2022-01-21 14:42:16 - Atualizado em 2022-01-21 14:42:40

Opinion mining for app reviews: an analysis of textual representation and predictive models

Por Ricardo Marcacini

Popular mobile applications receive millions of user reviews. These reviews contain relevant information for software maintenance, such as bug reports and improvement suggestions. The review’s information is a valuable knowledge source for software requirements engineering since the apps review analysis helps make strategic decisions to improve the app quality. However, due to the large volume of texts, the manual extraction of the relevant information is an impracticable task.

Opinion mining is the field of study for analyzing people’s sentiments and emotions through opinions expressed on the web, such as social networks, forums, and community platforms for products and services recommendation.
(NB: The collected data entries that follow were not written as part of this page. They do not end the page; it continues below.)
-- pv_equiv track=rewrite | github.com/BaldeGi/BAC | BAC1/INFO1/Exam_blanc_et_Entrainements/Exercices_entrainement.py | caracteres_occurences
-- ===== SOURCE A (Python) =====
-- def caracteres_occurences(l):
--     d={}
--     lst=[]
--     for i in range(len(l)):
--         for j in range(len(l[i])):
--              if  l[i][j] not in lst:
--                  lst.append(l[i][j])
--     for k in lst:
--         value=[]
--         for i in range(len(l)):
--             for j in range(len(l[i])):
--                 if k==l[i][j]:
--                     value.append(i)
--                     break
--         d[k]=value
--     return d
-- ===== SOURCE B (Python) =====
-- def caracteres_occurences(l):
--     d = {}
--     for i, row in enumerate(l):
--         seen = set()
--         for c in row:
--             if c not in seen:
--                 seen.add(c)
--                 d.setdefault(c, []).append(i)
--     return d
-- ===== Notes on version B (the rewrite author's own statement) =====
-- stated objective: faster
-- what changed: Replaces A's two-phase collect-unique-then-rescan-all-rows-per-character with a single pass over the rows that records each row index under every character on its first occurrence in that row (per-row seen set + dict setdefault).
import Mathlib
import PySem

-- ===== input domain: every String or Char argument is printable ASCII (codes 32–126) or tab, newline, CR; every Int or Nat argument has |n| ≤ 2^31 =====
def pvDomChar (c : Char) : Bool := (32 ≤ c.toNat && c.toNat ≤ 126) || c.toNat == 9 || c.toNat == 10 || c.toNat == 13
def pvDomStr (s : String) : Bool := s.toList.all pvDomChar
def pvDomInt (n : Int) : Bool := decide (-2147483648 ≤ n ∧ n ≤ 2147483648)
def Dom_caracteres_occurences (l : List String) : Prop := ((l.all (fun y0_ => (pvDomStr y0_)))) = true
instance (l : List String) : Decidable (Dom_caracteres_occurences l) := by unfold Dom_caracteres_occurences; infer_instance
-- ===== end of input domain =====

-- B builds the char→row-index map in one pass over the rows (per-row seen set + setdefault)
-- instead of A's unique-character pre-pass followed by a full rescan of all rows per character.


-- ===== PORT A =====
-- A's inner j-loop with break: append i at the first j with k == l[i][j]
def pvScanA (k : String) (i : Int) (cs : List Char) (value : List Int) : List Int :=
  match cs with
  | [] => value
  | c :: rest => if k == String.ofList [c] then value ++ [i] else pvScanA k i rest value

def caracteres_occurences (l : List String) : List (String × List Int) :=
  let lst : List String := l.foldl (fun lst s =>
    s.toList.foldl (fun lst c =>
      if lst.contains (String.ofList [c]) then lst else lst ++ [String.ofList [c]]) lst) []
  (lst.foldl (fun d k =>
      d.insert k ((PySem.List.enumerate l 0).foldl (fun value p => pvScanA k p.1 p.2.toList value) []))
    (PySem.Dict.empty : PySem.Dict String (List Int))).items

def caracteres_occurences_alt (l : List String) : List (String × List Int) :=
  ((PySem.List.enumerate l 0).foldl (fun d p =>
      (p.2.toList.foldl
        (fun (st : PySem.Set String × PySem.Dict String (List Int)) c =>
          let s := String.ofList [c]
          if PySem.Set.contains st.1 s then st
          else (PySem.Set.add st.1 s, st.2.modify s [] (· ++ [p.1])))
        ((PySem.Set.empty : PySem.Set String), d)).2)
    (PySem.Dict.empty : PySem.Dict String (List Int))).items

-- ===== PRECONDITION & SPEC =====
def Spec_caracteres_occurences (l : List String) (out : List (String × List Int)) : Prop := out = caracteres_occurences_alt l
instance (l : List String) (out : List (String × List Int)) : Decidable (Spec_caracteres_occurences l out) := by unfold Spec_caracteres_occurences; infer_instance

-- ===== CLAIM (what is proved, stated in full; the proofs are below) =====
def Claim_equal_caracteres_occurences : Prop := ∀ (l : List String), Dom_caracteres_occurences l → Spec_caracteres_occurences l (caracteres_occurences l)

-- ===== LEMMAS AND PROOFS =====

def pvStrs (s : String) : List String := s.toList.map (fun c => String.ofList [c])

def pvOcc (l : List String) (k : String) : List Int :=
  (PySem.List.enumerate l 0).flatMap (fun p => if k ∈ pvStrs p.2 then [p.1] else [])

def pvCanon (l : List String) : List (String × List Int) :=
  (PySem.Set.ofList (l.flatMap pvStrs)).map (fun k => (k, pvOcc l k))

-- the new (not-yet-seen) elements of xs in first-occurrence order
def pvNew (xs : List String) (seen : PySem.Set String) : List String :=
  match xs with
  | [] => []
  | s :: rest =>
    if PySem.Set.contains seen s then pvNew rest seen
    else s :: pvNew rest (PySem.Set.add seen s)

theorem pvFoldAdd_eq (xs : List String) : ∀ seen : PySem.Set String,
    xs.foldl PySem.Set.add seen = seen ++ pvNew xs seen := by
  induction xs with
  | nil => intro seen; simp [pvNew]
  | cons x rest ih =>
    intro seen
    rw [List.foldl_cons]
    by_cases h : PySem.Set.contains seen x
    · rw [show PySem.Set.add seen x = seen from if_pos h, ih]
      simp only [pvNew, h, if_pos]
    · have ha : PySem.Set.add seen x = seen ++ [x] := if_neg h
      rw [show pvNew (x :: rest) seen = x :: pvNew rest (PySem.Set.add seen x) from by
        simp only [pvNew]; rw [if_neg h], ha, ih]
      simp

theorem pvNew_idem (xs : List String) : ∀ u s : PySem.Set String,
    (∀ y ∈ u, y ∈ s) → pvNew (pvNew xs u) s = pvNew xs s := by
  induction xs with
  | nil => intro u s _; simp [pvNew]
  | cons x rest ih =>
    intro u s hus
    by_cases hu : x ∈ u
    · have hs : x ∈ s := hus x hu
      rw [show pvNew (x :: rest) u = pvNew rest u from by
          simp [pvNew, PySem.Set.contains_iff, hu],
        show pvNew (x :: rest) s = pvNew rest s from by
          simp [pvNew, PySem.Set.contains_iff, hs]]
      exact ih u s hus
    · by_cases hs : x ∈ s
      · simp only [pvNew]
        rw [if_neg (by simp [PySem.Set.contains_iff, hu]), if_pos (by simp [PySem.Set.contains_iff, hs])]
        simp only [pvNew]
        rw [if_pos (by simp [PySem.Set.contains_iff, hs])]
        exact ih _ _ (by intro y hy; rw [PySem.Set.mem_add] at hy; rcases hy with h | h; exact hus y h; exact h ▸ hs)
      · simp only [pvNew]
        rw [if_neg (by simp [PySem.Set.contains_iff, hu]), if_neg (by simp [PySem.Set.contains_iff, hs])]
        simp only [pvNew]
        rw [if_neg (by simp [PySem.Set.contains_iff, hs])]
        congr 1
        exact ih _ _ (by intro y hy; rw [PySem.Set.mem_add] at hy; rw [PySem.Set.mem_add]; rcases hy with h | h; exact Or.inl (hus y h); exact Or.inr h)

theorem pvNew_nil (xs : List String) : pvNew xs [] = PySem.Set.ofList xs := by
  have := pvFoldAdd_eq xs []
  simp only [List.nil_append] at this
  rw [← this]; rfl

-- Set.ofList over per-chunk dedup equals Set.ofList of the concatenation
theorem pvOfList_chunks {β : Type} (l : List β) (f : β → List String) :
    PySem.Set.ofList (l.flatMap (fun x => PySem.Set.ofList (f x))) = PySem.Set.ofList (l.flatMap f) := by
  rw [PySem.Set.ofList, PySem.Set.ofList, List.foldl_flatMap, List.foldl_flatMap]
  apply PySem.List.foldl_congr_mem
  intro acc x _
  rw [pvFoldAdd_eq, pvFoldAdd_eq, ← pvNew_nil, pvNew_idem (f x) [] acc (by simp)]

theorem pvFilter_nodup (zs : List String) (k : String) (h : zs.Nodup) :
    zs.filter (fun x => x == k) = if k ∈ zs then [k] else [] := by
  induction zs with
  | nil => simp
  | cons z rest ih =>
    rcases List.nodup_cons.mp h with ⟨hz, hrest⟩
    by_cases hzk : z = k
    · subst hzk
      rw [List.filter_cons_of_pos (by simp), ih hrest, if_neg hz, if_pos (by simp)]
    · rw [List.filter_cons_of_neg (by simp [hzk]), ih hrest]
      simp [Ne.symm hzk]

theorem pvFM {α β : Type} (P : α → Prop) [DecidablePred P] (f : α → β) (l : List α) :
    (l.filter (fun x => decide (P x))).map f = l.flatMap (fun x => if P x then [f x] else []) := by
  induction l with
  | nil => simp
  | cons x rest ih =>
    by_cases h : P x
    · rw [List.filter_cons_of_pos (by simp [h]), List.flatMap_cons, if_pos h]
      simp [ih]
    · rw [List.filter_cons_of_neg (by simp [h]), List.flatMap_cons, if_neg h]
      simp [ih]

theorem pvScanA_eq (k : String) (i : Int) (cs : List Char) (v : List Int) :
    pvScanA k i cs v = if k ∈ cs.map (fun c => String.ofList [c]) then v ++ [i] else v := by
  induction cs with
  | nil => simp [pvScanA]
  | cons c rest ih =>
    simp only [pvScanA, List.map_cons, List.mem_cons]
    by_cases h : k = String.ofList [c]
    · simp [h]
    · simp [h, ih]

theorem pvValueA (l : List String) (k : String) :
    (PySem.List.enumerate l 0).foldl (fun value p => pvScanA k p.1 p.2.toList value) [] = pvOcc l k := by
  rw [PySem.List.foldl_congr_mem _ _
      (fun value p => if k ∈ pvStrs p.2 then value ++ [p.1] else value) _
      (by intro acc p _; rw [pvScanA_eq]; rfl)]
  rw [PySem.List.foldl_append_ite (fun p : Int × String => k ∈ pvStrs p.2) (fun p => p.1)]
  rw [List.nil_append, pvFM, pvOcc]

theorem pvA_eq_canon (l : List String) : caracteres_occurences l = pvCanon l := by
  show (List.foldl _ PySem.Dict.empty (l.foldl _ [])).items = _
  have hstep : ∀ (acc : List String) (s : String),
      s.toList.foldl (fun lst c =>
        if lst.contains (String.ofList [c]) then lst else lst ++ [String.ofList [c]]) acc
      = (pvStrs s).foldl PySem.Set.add acc := by
    intro acc s
    rw [pvStrs, List.foldl_map]
    rfl
  have hlst : (l.foldl (fun lst s =>
      s.toList.foldl (fun lst c =>
        if lst.contains (String.ofList [c]) then lst else lst ++ [String.ofList [c]]) lst) [])
      = PySem.Set.ofList (l.flatMap pvStrs) := by
    rw [PySem.Set.ofList, List.foldl_flatMap]
    exact PySem.List.foldl_congr_mem _ _ _ _ (fun acc s _ => hstep acc s)
  rw [hlst]
  rw [PySem.Dict.items_foldl_insert_fresh _ (fun a => a) _ _
      (fun a _ => PySem.Dict.contains_empty a)
      (by simpa using PySem.Set.nodup_ofList (l.flatMap pvStrs))]
  rw [show (PySem.Dict.empty : PySem.Dict String (List Int)).items = [] from rfl,
    List.nil_append, pvCanon]
  exact List.map_congr_left (fun k _ => by rw [pvValueA])

theorem pvInner (i : Int) (cs : List Char) : ∀ (seen : PySem.Set String) (d : PySem.Dict String (List Int)),
    (cs.foldl
      (fun (st : PySem.Set String × PySem.Dict String (List Int)) c =>
        let s := String.ofList [c]
        if PySem.Set.contains st.1 s then st
        else (PySem.Set.add st.1 s, st.2.modify s [] (· ++ [i])))
      (seen, d)).2
    = (pvNew (cs.map (fun c => String.ofList [c])) seen).foldl
        (fun d s => d.modify s [] (· ++ [i])) d := by
  induction cs with
  | nil => intro seen d; simp [pvNew]
  | cons c rest ih =>
    intro seen d
    by_cases h : PySem.Set.contains seen (String.ofList [c])
    · simp only [List.foldl_cons, List.map_cons, pvNew, h, if_pos]
      exact ih seen d
    · simp only [List.foldl_cons, List.map_cons, pvNew, h, Bool.false_eq_true, if_false, if_neg,
        not_false_eq_true]
      exact ih _ _

theorem pvB_eq_canon (l : List String) : caracteres_occurences_alt l = pvCanon l := by
  rw [caracteres_occurences_alt]
  have hrow : ∀ (d : PySem.Dict String (List Int)) (p : Int × String),
      (p.2.toList.foldl
        (fun (st : PySem.Set String × PySem.Dict String (List Int)) c =>
          let s := String.ofList [c]
          if PySem.Set.contains st.1 s then st
          else (PySem.Set.add st.1 s, st.2.modify s [] (· ++ [p.1])))
        ((PySem.Set.empty : PySem.Set String), d)).2
      = ((PySem.Set.ofList (pvStrs p.2)).map (fun s => (s, p.1))).foldl
          (fun d (q : String × Int) => d.modify q.1 [] (· ++ [q.2])) d := by
    intro d p
    rw [pvInner p.1 p.2.toList PySem.Set.empty d, List.foldl_map]
    show (pvNew (pvStrs p.2) []).foldl _ d = _
    rw [pvNew_nil]
  rw [PySem.List.foldl_congr_mem _ _ _ _ (fun d p _ => hrow d p), ← List.foldl_flatMap]
  set P : List (String × Int) := (PySem.List.enumerate l 0).flatMap
      (fun p => (PySem.Set.ofList (pvStrs p.2)).map (fun s => (s, p.1))) with hP
  have hnodup : (P.foldl (fun d (q : String × Int) => d.modify q.1 [] (· ++ [q.2])) PySem.Dict.empty).keys.Nodup := by
    apply PySem.Dict.nodup_keys_foldl_modify_key P (fun q => q.1) [] (fun _ q => (· ++ [q.2]))
    simp [PySem.Dict.keys_empty]
  rw [PySem.Dict.items_eq_map_keys _ hnodup []]
  rw [PySem.Dict.keys_foldl_modify_key P (fun q => q.1) [] (fun _ q => (· ++ [q.2]))]
  have hkeys : PySem.Set.update (PySem.Dict.empty : PySem.Dict String (List Int)).keys (P.map (fun q => q.1))
      = PySem.Set.ofList (l.flatMap pvStrs) := by
    have h1 : P.map (fun q : String × Int => q.1)
        = (PySem.List.enumerate l 0).flatMap (fun p => PySem.Set.ofList (pvStrs p.2)) := by
      rw [hP, List.map_flatMap]
      refine List.flatMap_congr (fun p _ => ?_)
      rw [List.map_map, show ((fun q : String × Int => q.1) ∘ fun s : String => (s, p.1)) = id from rfl, List.map_id]
    rw [show (PySem.Dict.empty : PySem.Dict String (List Int)).keys = [] from rfl]
    show PySem.Set.ofList _ = _
    rw [h1, pvOfList_chunks]
    congr 1
    conv_rhs => rw [← PySem.List.map_snd_enumerate l 0]
    rw [List.flatMap_map]
  rw [hkeys, pvCanon]
  apply List.map_congr_left
  intro k _
  rw [PySem.Dict.getD_foldl_modify_append P PySem.Dict.empty k]
  rw [PySem.Dict.getD_empty, List.nil_append]
  congr 1
  rw [hP, List.filter_flatMap, List.map_flatMap, pvOcc]
  apply List.flatMap_congr
  intro p _
  rw [List.filter_map, List.map_map]
  have : ((fun q : String × Int => q.1 == k) ∘ fun s => (s, p.1)) = fun s => s == k := rfl
  rw [this, pvFilter_nodup _ k (PySem.Set.nodup_ofList _)]
  by_cases h : k ∈ pvStrs p.2
  · rw [if_pos ((PySem.Set.mem_ofList _ _).mpr h), if_pos h]; rfl
  · rw [if_neg (fun hc => h ((PySem.Set.mem_ofList _ _).mp hc)), if_neg h]; rfl

-- ===== VERDICT (by name: the statement is the Claim_ definition above) =====
theorem caracteres_occurences_spec : Claim_equal_caracteres_occurences := by
  intro l _
  unfold Spec_caracteres_occurences
  rw [pvA_eq_canon, pvB_eq_canon]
In this paper, we investigate opinion mining for app reviews. In particular, we compare textual representation techniques for classification, sentiment analysis, and utility prediction from app reviews. We discuss and evaluate different techniques for the textual representation of reviews, from traditional Bag-of-Words (BoW) to the most recent state-of-the-art Neural Language models (NLM).

Our findings show that the traditional Bag-of-Words model, combined with a careful analysis of text pre-processing techniques, is still competitive. It obtains results close to the NLM in the classification, sentiment analysis and utility prediction tasks. However, NLM proved to be more advantageous since they achieved very competitive performance in all the predictive tasks covered in this work, provide significant dimensionality reduction, and deals more adequately with semantic proximity between the reviews’ texts.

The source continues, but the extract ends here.